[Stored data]
⟨

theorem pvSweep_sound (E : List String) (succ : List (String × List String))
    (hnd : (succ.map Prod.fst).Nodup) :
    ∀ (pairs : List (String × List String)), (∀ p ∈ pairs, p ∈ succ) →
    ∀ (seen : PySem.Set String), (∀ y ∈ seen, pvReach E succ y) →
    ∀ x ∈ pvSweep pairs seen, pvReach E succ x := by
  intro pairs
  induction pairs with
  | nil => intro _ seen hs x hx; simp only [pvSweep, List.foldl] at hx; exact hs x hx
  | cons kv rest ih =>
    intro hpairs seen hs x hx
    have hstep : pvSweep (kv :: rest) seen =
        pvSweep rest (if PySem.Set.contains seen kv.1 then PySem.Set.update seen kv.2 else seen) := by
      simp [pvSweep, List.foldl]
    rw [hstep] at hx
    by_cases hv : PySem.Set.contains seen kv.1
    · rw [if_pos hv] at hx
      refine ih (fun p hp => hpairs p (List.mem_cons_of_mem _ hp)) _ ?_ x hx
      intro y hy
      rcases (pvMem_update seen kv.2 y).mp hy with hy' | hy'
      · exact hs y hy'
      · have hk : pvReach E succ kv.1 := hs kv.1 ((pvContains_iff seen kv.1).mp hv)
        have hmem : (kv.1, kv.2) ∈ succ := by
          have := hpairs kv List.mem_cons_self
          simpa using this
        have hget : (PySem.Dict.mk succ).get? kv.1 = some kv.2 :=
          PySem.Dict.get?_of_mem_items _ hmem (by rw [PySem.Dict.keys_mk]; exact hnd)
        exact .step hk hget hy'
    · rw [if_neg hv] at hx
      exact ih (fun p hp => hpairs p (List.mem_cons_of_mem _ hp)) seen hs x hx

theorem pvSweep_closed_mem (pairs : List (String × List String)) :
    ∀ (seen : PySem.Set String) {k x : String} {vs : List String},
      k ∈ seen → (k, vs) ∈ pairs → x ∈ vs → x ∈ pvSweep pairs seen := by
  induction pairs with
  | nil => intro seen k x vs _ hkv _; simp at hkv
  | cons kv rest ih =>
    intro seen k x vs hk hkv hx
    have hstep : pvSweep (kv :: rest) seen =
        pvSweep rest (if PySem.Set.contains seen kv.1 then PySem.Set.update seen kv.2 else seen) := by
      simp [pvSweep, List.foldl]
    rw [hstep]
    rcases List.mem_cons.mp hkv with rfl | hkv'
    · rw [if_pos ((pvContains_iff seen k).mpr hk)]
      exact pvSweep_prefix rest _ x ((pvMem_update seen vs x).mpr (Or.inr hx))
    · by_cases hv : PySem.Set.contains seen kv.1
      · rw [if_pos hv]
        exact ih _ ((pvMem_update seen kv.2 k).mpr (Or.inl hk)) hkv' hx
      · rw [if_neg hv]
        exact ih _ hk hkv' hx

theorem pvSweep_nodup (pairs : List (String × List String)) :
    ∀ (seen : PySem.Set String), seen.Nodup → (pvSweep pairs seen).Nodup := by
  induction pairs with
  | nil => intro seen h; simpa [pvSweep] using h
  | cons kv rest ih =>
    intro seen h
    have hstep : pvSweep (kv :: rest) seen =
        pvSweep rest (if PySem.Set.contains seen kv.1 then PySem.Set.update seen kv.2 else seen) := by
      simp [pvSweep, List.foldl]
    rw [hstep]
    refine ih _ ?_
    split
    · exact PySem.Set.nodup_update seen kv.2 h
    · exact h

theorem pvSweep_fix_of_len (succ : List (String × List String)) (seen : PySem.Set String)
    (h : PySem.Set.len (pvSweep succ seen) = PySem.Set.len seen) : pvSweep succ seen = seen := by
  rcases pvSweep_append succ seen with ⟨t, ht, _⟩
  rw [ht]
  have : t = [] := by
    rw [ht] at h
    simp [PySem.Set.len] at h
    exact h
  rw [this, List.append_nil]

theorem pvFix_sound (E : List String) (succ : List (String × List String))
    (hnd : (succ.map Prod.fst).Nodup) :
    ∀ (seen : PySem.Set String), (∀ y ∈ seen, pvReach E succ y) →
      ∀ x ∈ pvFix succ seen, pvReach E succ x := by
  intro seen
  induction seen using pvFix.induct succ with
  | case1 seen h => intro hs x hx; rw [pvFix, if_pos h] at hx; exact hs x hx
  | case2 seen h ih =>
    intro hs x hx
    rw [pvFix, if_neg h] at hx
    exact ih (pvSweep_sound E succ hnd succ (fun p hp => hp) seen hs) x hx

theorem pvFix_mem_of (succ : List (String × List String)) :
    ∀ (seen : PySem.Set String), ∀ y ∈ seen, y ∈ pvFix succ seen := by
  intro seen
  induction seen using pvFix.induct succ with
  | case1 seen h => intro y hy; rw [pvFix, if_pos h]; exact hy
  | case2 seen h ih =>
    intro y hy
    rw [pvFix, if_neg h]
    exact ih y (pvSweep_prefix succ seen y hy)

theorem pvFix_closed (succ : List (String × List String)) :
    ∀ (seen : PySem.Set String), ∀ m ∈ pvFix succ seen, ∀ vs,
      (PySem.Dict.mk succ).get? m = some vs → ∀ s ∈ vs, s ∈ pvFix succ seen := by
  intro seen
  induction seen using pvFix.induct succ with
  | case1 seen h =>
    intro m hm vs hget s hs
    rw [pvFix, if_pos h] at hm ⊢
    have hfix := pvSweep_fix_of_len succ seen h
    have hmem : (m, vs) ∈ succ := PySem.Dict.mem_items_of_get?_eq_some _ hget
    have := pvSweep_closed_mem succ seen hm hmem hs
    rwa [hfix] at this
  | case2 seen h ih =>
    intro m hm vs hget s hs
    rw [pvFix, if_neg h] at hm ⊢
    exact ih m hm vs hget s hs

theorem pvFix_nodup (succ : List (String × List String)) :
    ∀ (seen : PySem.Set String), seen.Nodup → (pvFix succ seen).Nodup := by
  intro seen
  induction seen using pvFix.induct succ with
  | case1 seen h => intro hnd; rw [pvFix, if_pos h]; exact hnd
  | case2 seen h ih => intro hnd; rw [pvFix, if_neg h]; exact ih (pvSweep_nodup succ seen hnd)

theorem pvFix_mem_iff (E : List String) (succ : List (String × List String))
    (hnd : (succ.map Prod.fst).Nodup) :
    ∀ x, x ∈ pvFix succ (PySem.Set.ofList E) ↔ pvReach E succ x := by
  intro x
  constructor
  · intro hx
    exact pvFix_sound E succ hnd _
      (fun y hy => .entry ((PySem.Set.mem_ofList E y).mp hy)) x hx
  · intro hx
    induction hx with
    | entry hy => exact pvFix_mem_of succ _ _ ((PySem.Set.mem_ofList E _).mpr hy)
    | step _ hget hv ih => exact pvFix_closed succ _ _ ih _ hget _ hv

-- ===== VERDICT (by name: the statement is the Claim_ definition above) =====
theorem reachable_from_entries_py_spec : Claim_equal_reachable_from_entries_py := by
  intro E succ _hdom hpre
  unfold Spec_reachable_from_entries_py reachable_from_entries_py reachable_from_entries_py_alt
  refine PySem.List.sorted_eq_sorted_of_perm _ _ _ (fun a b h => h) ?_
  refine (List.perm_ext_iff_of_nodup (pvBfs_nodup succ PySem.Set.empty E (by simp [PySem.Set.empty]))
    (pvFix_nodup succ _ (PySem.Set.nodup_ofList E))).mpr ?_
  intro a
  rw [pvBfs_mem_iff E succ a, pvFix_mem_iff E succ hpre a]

⟩

Activity →
If a line above holds the word "hmem", copy it.

Response to this task →
        have hmem : (kv.1, kv.2) ∈ succ := by
          PySem.Dict.get?_of_mem_items _ hmem (by rw [PySem.Dict.keys_mk]; exact hnd)
    have hmem : (m, vs) ∈ succ := PySem.Dict.mem_items_of_get?_eq_some _ hget
    have := pvSweep_closed_mem succ seen hm hmem hs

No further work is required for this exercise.